Yes, good things ( woman posting pics of flashers ) and bad things ( zelots posting pics of women entering abortion clinics ) can come from people powered technology…

…but in the grand scheme of things I would rather have too much than not enough, or worse, none at all.

Also, imagine all of the things considered in this article, but replace static cameraphone generated images with the new abiltiy to broadcast live video using a mobile phone:

…ComVu has created the world’s first live video broadcast solution from a mobile device to a global audience. ( more at comvu dot com )

It reminds me of the 80s tv show Max Headroom.


Anonymous Coward says:

> Yes, good things ( woman posting pics of flashers )

Don’t forget about men posting pictures of woman flashers: girlsgonewild.com.
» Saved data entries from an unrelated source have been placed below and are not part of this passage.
-- pv_equiv track=rewrite | github.com/SimonTanner/BioDesic-Pattern-Fitter | Biodesic Fit_Version_1.py | face_find
-- ===== SOURCE A (Python) =====
-- def face_find(data, vert_1_no, vert_2_no, i):
--
--     joined = []
--     joined_faces = []
--
--     for n in range(0, len(data[2])):
--
--         if i != n:
--
--             while True:
--
--                 try:
--
--                     data[2][n].index(vert_1_no + 1)
--                     joined.append(n+1)
--
--
--                 except ValueError:
--
--                     break
--
--                 except IndexError:
--
--                     break
--
--                 else:
--
--                     break
--
--
--     for m in range(0, len(joined)):
--
--         while True:
--
--                 try:
--
--                     data[2][joined[m] - 1].index(vert_2_no + 1)
--                     joined_faces.append(joined[m])
--
--
--
--                 except ValueError:
--
--                     break
--
--                 except IndexError:
--
--                     break
--
--                 else:
--
--                     break
--
--     return(joined_faces)
-- ===== SOURCE B (Python) =====
-- def face_find(data, vert_1_no, vert_2_no, i):
--     faces = data[2]
--     return [n + 1
--             for n in range(len(faces))
--             if n != i
--             and (vert_1_no + 1) in faces[n]
--             and (vert_2_no + 1) in faces[n]]
-- ===== Notes on version B (the rewrite author's own statement) =====
-- stated objective: simpler
-- what changed: Replaces A's two sequential passes (build a candidate list via try/except .index, then rescan it re-indexing data[2][joined[m]-1]) with one fused comprehension over range(len(data[2])) using the 'in' operator, dropping the intermediate list.
import Mathlib
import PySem

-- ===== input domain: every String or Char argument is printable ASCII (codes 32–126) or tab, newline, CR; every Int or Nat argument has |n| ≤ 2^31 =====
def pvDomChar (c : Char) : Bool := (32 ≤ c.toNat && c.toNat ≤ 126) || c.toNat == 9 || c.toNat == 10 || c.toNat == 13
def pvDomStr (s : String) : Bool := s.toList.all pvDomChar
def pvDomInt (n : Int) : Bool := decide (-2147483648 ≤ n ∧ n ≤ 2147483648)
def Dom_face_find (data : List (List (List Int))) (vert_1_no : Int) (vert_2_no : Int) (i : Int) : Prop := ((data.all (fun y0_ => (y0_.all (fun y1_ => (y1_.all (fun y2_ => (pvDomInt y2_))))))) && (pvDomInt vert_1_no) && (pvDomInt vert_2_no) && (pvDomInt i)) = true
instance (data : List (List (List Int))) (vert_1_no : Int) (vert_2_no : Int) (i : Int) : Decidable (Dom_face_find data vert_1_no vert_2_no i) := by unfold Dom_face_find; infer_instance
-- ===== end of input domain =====

-- B fuses A's two filtering passes (candidate list via .index/try-except, then rescan) into one comprehension using 'in'; objective: simpler.


-- ===== PORT A =====
-- literal port of A: first loop builds `joined` (n+1 for n ≠ i with vert_1_no+1 in data[2][n],
-- membership tested via .index / try-except → index?.isSome); second loop rescans data[2][joined[m]-1].
def face_find (data : List (List (List Int))) (vert_1_no : Int) (vert_2_no : Int) (i : Int) : List Int :=
  let faces := (PySem.List.pyGet? data 2).getD []
  let joined := (List.range faces.length).foldl (fun (acc : List Int) (n : Nat) =>
    if i ≠ (n : Int) then
      if (PySem.List.index? ((PySem.List.pyGet? faces (n : Int)).getD []) (vert_1_no + 1)).isSome then
        acc ++ [(n : Int) + 1]
      else acc
    else acc) []
  joined.foldl (fun acc m =>
    if (PySem.List.index? ((PySem.List.pyGet? faces (m - 1)).getD []) (vert_2_no + 1)).isSome then
      acc ++ [m]
    else acc) []

-- ===== PORT B =====
-- literal port of B: one fused comprehension over range(len(data[2])) with 'in' tests.
def face_find_alt (data : List (List (List Int))) (vert_1_no : Int) (vert_2_no : Int) (i : Int) : List Int :=
  let faces := (PySem.List.pyGet? data 2).getD []
  (List.range faces.length).filterMap (fun (n : Nat) =>
    if (n : Int) ≠ i ∧ (vert_1_no + 1) ∈ ((PySem.List.pyGet? faces (n : Int)).getD [])
        ∧ (vert_2_no + 1) ∈ ((PySem.List.pyGet? faces (n : Int)).getD []) then
      some ((n : Int) + 1)
    else none)

-- ===== PRECONDITION & SPEC =====
-- Pre_ excludes exactly the inputs where A raises IndexError on data[2] (fewer than three sublists).
def Pre_face_find (data : List (List (List Int))) (vert_1_no : Int) (vert_2_no : Int) (i : Int) : Prop := 3 ≤ data.length
instance (data : List (List (List Int))) (vert_1_no : Int) (vert_2_no : Int) (i : Int) : Decidable (Pre_face_find data vert_1_no vert_2_no i) := by unfold Pre_face_find; infer_instance
def pvWitness_face_find : List (List (List Int)) × Int × Int × Int := ([[], [], [[1, 2], [2, 3]]], 0, 1, 0)
def Spec_face_find (data : List (List (List Int))) (vert_1_no : Int) (vert_2_no : Int) (i : Int) (out : List Int) : Prop := out = face_find_alt data vert_1_no vert_2_no i
instance (data : List (List (List Int))) (vert_1_no : Int) (vert_2_no : Int) (i : Int) (out : List Int) : Decidable (Spec_face_find data vert_1_no vert_2_no i out) := by unfold Spec_face_find; infer_instance

-- ===== CLAIM (what is proved, stated in full; the proofs are below) =====
def Claim_equal_face_find : Prop := ∀ (data : List (List (List Int))) (vert_1_no : Int) (vert_2_no : Int) (i : Int), Dom_face_find data vert_1_no vert_2_no i → Pre_face_find data vert_1_no vert_2_no i → Spec_face_find data vert_1_no vert_2_no i (face_find data vert_1_no vert_2_no i)

-- ===== LEMMAS AND PROOFS =====

theorem filterMap_if_eq_map_filter {α β : Type} (p : α → Prop) [DecidablePred p] (f : α → β)
    (l : List α) :
    l.filterMap (fun x => if p x then some (f x) else none) = (l.filter (fun x => decide (p x))).map f := by
  induction l with
  | nil => rfl
  | cons a t ih =>
    by_cases h : p a <;> simp [h, ih]

theorem face_find_spec' (data : List (List (List Int))) (vert_1_no : Int) (vert_2_no : Int)
    (i : Int) :
    face_find data vert_1_no vert_2_no i = face_find_alt data vert_1_no vert_2_no i := by
  simp only [face_find, face_find_alt]
  generalize (PySem.List.pyGet? data 2).getD [] = faces
  -- loop 1 of A builds `joined` = filtered-and-mapped range
  have step1 : ∀ (l : List Nat) (acc : List Int),
      l.foldl (fun (acc : List Int) (n : Nat) =>
        if i ≠ (n : Int) then
          if (PySem.List.index? ((PySem.List.pyGet? faces (n : Int)).getD []) (vert_1_no + 1)).isSome then
            acc ++ [(n : Int) + 1]
          else acc
        else acc) acc
      = acc ++ (l.filter (fun (n : Nat) => decide (i ≠ (n : Int)) && (PySem.List.index? ((PySem.List.pyGet? faces (n : Int)).getD []) (vert_1_no + 1)).isSome)).map (fun (n : Nat) => (n : Int) + 1) := by
    intro l
    induction l with
    | nil => intro acc; simp
    | cons a t ih =>
      intro acc
      simp only [List.foldl_cons, List.filter_cons]
      by_cases h1 : i ≠ (a : Int)
      · by_cases h2 : (PySem.List.index? ((PySem.List.pyGet? faces (a : Int)).getD []) (vert_1_no + 1)).isSome = true
        · have hc : (decide (i ≠ (a : Int)) && (PySem.List.index? ((PySem.List.pyGet? faces (a : Int)).getD []) (vert_1_no + 1)).isSome) = true := by
            rw [h2, Bool.and_true]
            exact decide_eq_true h1
          rw [if_pos h1, if_pos h2, ih, if_pos hc, List.map_cons, List.append_assoc]
          rfl
        · have h2' : (PySem.List.index? ((PySem.List.pyGet? faces (a : Int)).getD []) (vert_1_no + 1)).isSome = false := by
            revert h2
            cases (PySem.List.index? ((PySem.List.pyGet? faces (a : Int)).getD []) (vert_1_no + 1)).isSome <;> simp
          have hc : ¬ ((decide (i ≠ (a : Int)) && (PySem.List.index? ((PySem.List.pyGet? faces (a : Int)).getD []) (vert_1_no + 1)).isSome) = true) := by
            rw [h2', Bool.and_false]
            exact Bool.false_ne_true
          rw [if_pos h1, if_neg h2, ih, if_neg hc]
      · have hc : ¬ ((decide (i ≠ (a : Int)) && (PySem.List.index? ((PySem.List.pyGet? faces (a : Int)).getD []) (vert_1_no + 1)).isSome) = true) := by
          rw [decide_eq_false h1, Bool.false_and]
          exact Bool.false_ne_true
        rw [if_neg h1, ih, if_neg hc]
  -- loop 2 of A filters `joined`
  have step2 : ∀ (l acc : List Int),
      l.foldl (fun (acc : List Int) (m : Int) =>
        if (PySem.List.index? ((PySem.List.pyGet? faces (m - 1)).getD []) (vert_2_no + 1)).isSome then
          acc ++ [m]
        else acc) acc
      = acc ++ l.filter (fun (m : Int) => (PySem.List.index? ((PySem.List.pyGet? faces (m - 1)).getD []) (vert_2_no + 1)).isSome) := by
    intro l
    induction l with
    | nil => intro acc; simp
    | cons a t ih =>
      intro acc
      simp only [List.foldl_cons, List.filter_cons]
      by_cases h : (PySem.List.index? ((PySem.List.pyGet? faces (a - 1)).getD []) (vert_2_no + 1)).isSome = true
      · rw [if_pos h, ih, if_pos h, List.append_assoc]
        rfl
      · rw [if_neg h, ih, if_neg h]
  rw [step1, step2, List.nil_append, List.nil_append, List.filter_map,
    List.filter_filter, filterMap_if_eq_map_filter]
  apply congrArg (List.map _)
  apply List.filter_congr
  intro n hn
  have hlt : n < faces.length := List.mem_range.mp hn
  have e1 : PySem.List.pyGet? faces ((n : Nat) : Int) = some faces[n] := by
    rw [PySem.List.pyGet?_natCast]
    exact List.getElem?_eq_getElem hlt
  have e2 : ((n : Nat) : Int) + 1 - 1 = ((n : Nat) : Int) := by ring
  have hne : (i ≠ ((n : Nat) : Int)) ↔ (((n : Nat) : Int) ≠ i) := ne_comm
  rw [Bool.eq_iff_iff]
  simp only [Function.comp, e2, e1, Option.getD_some, Bool.and_eq_true,
    decide_eq_true_eq, PySem.List.index?_isSome_iff, hne]
  tauto

-- ===== VERDICT (by name: the statement is the Claim_ definition above) =====
theorem face_find_spec : Claim_equal_face_find := by
  intro data v1 v2 i _ _
  exact face_find_spec' data v1 v2 i
-- pv_equiv track=rewrite | github.com/Muso-AI/weblate-docker-compose | machinery_custom/plural.py | restore_placeholders
-- ===== SOURCE A (Python) =====
-- def restore_placeholders(
--     translated_text: str, replacements: dict[str, str]
-- ) -> str:
--     """
--     Restore all variable placeholders in translated text.
--
--     Args:
--         translated_text: The translated text
--         replacements: Dict mapping placeholder names to the values used for replacement
--
--     Returns:
--         Text with all placeholders restored
--     """
--     if not replacements:
--         return translated_text
--
--     result = translated_text
--
--     # Group placeholders by their replacement value
--     # (multiple placeholders might have the same value)
--     value_to_placeholders: dict[str, list[str]] = {}
--     for name, value in replacements.items():
--         if value not in value_to_placeholders:
--             value_to_placeholders[value] = []
--         value_to_placeholders[value].append(name)
--
--     # For each unique replacement value, restore placeholders
--     for value, placeholder_names in value_to_placeholders.items():
--         # If multiple placeholders had the same value, we need to restore them
--         # We'll use a simple approach: replace all occurrences of the value
--         # with the first placeholder, since they all had the same value
--         # (this is the best we can do without more context)
--         if len(placeholder_names) == 1:
--             # Simple case: one placeholder for this value
--             result = result.replace(value, f"{{{placeholder_names[0]}}}")
--         else:
--             # Multiple placeholders had same value - restore to first one
--             # The caller should use different values if they need to distinguish
--             result = result.replace(value, f"{{{placeholder_names[0]}}}")
--
--     return result
-- ===== SOURCE B (Python) =====
-- def restore_placeholders(
--     translated_text: str, replacements: dict[str, str]
-- ) -> str:
--     """Restore placeholders with a shrinking worklist: take the first pending
--     (name, value) pair, replace the value with {name}, and drop every later
--     pair that carries the same value before continuing."""
--     text = translated_text
--     items = list(replacements.items())
--     while items:
--         name, value = items[0]
--         items = [(n, v) for (n, v) in items[1:] if v != value]
--         text = text.replace(value, "{" + name + "}")
--     return text
-- ===== Notes on version B (the rewrite author's own statement) =====
-- stated objective: simpler
-- what changed: Replaced A's two staged passes (build a value->placeholder-names grouping dict, then iterate its items replacing each value with its first name) by a shrinking-worklist loop with no auxiliary index: pop the first pending pair, replace its value with {name}, and filter every later pair with the same value out of the worklist.
import Mathlib
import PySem

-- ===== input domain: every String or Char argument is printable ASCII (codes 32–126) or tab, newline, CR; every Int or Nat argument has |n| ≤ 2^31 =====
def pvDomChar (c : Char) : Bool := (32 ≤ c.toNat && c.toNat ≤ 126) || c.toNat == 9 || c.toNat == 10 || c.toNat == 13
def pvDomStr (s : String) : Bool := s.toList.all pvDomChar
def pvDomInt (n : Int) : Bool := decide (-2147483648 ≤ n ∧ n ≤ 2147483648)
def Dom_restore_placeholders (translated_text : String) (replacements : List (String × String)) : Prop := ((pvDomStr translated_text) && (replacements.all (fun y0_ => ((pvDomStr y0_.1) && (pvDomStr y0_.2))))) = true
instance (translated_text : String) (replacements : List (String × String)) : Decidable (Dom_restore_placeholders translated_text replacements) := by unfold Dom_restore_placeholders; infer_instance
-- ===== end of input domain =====

-- B drops A's grouping dict and staged passes for a shrinking-worklist loop:
-- replace the first pending value, filter its duplicates out of the tail, repeat. Simpler.

-- ===== PORT A =====
def restore_placeholders (translated_text : String) (replacements : List (String × String)) : String :=
  if replacements.isEmpty then translated_text
  else
    let value_to_placeholders : PySem.Dict String (List String) :=
      replacements.foldl (fun d p =>
        (if d.contains p.2 then d else d.insert p.2 []).modify p.2 [] (fun l => l ++ [p.1]))
        PySem.Dict.empty
    value_to_placeholders.items.foldl (fun result q =>
      if q.2.length == 1 then
        PySem.Str.replace result q.1 ("{" ++ ((PySem.List.pyGet? q.2 0).getD "") ++ "}")
      else
        PySem.Str.replace result q.1 ("{" ++ ((PySem.List.pyGet? q.2 0).getD "") ++ "}"))
      translated_text
-- pv_equiv track=rewrite | github.com/mkdevelop5002/-_- | programmers_func_develop.py | solution
-- ===== SOURCE A (Python) =====
-- def solution(pro, speed):
--     answer = []
--     lst = []
--     idx = 1
--     dic ={}
--     for cnt in range(len(pro)):
--         while pro[cnt] <100:
--             for i in range(len(pro)):
--                 pro[i] += speed[i]
--                 idx+=1
--         lst.append(idx)
--
--     for i in lst:
--         if i not in dic:
--             dic[i] = 1
--         else:
--             dic[i] +=1
--     for j in dic:
--         answer.append(dic[j])
--     return answer
-- ===== SOURCE B (Python) =====
-- def solution(pro, speed):
--     # Closed form: each task needs ceil((100-p)/s) rounds; its finish round is the
--     # running max; answer = run lengths of that nondecreasing sequence.
--     # (A mutates pro in place; B does not - equivalence is about the return value.)
--     answer = []
--     r = 0
--     cur = None
--     for p, s in zip(pro, speed):
--         d = -((p - 100) // s)
--         if d > r:
--             r = d
--         if cur == r:
--             answer[-1] += 1
--         else:
--             answer.append(1)
--             cur = r
--     return answer
-- ===== Notes on version B (the rewrite author's own statement) =====
-- stated objective: faster
-- what changed: B replaces A's round-by-round simulation (incrementing every task each round until the current one reaches 100) and the dict tally with a single pass computing each task's finish round by ceiling division, keeping a running maximum, and run-length-encoding it on the fly; intended as faster (a timing run saw A time out at n=16 where B returned; no clean ratio was measurable).
-- outside the precondition, e.g. on solution([100], []): A returns [1], B returns []; on solution([100, 120], [0, -5]): A returns [2], B raises ZeroDivisionError
import Mathlib
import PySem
Don’t you love the double standard of naked men = bad, naked women = good. Granted, I’m straight so I don’t go for the naked men, but objectively, why is one bad and the other good?

Anonymous Coward says:

In New York, one site has been set up exclusively to publicly shame men who expose themselves to women.

That site is an example of what can go wrong. According to their FAQ, they will only publish photos of me, including photos of men claimed to have only said something rude to a woman. They will NOT, for example, publish ANY photos of women harassing men. In other words, it is very sexist.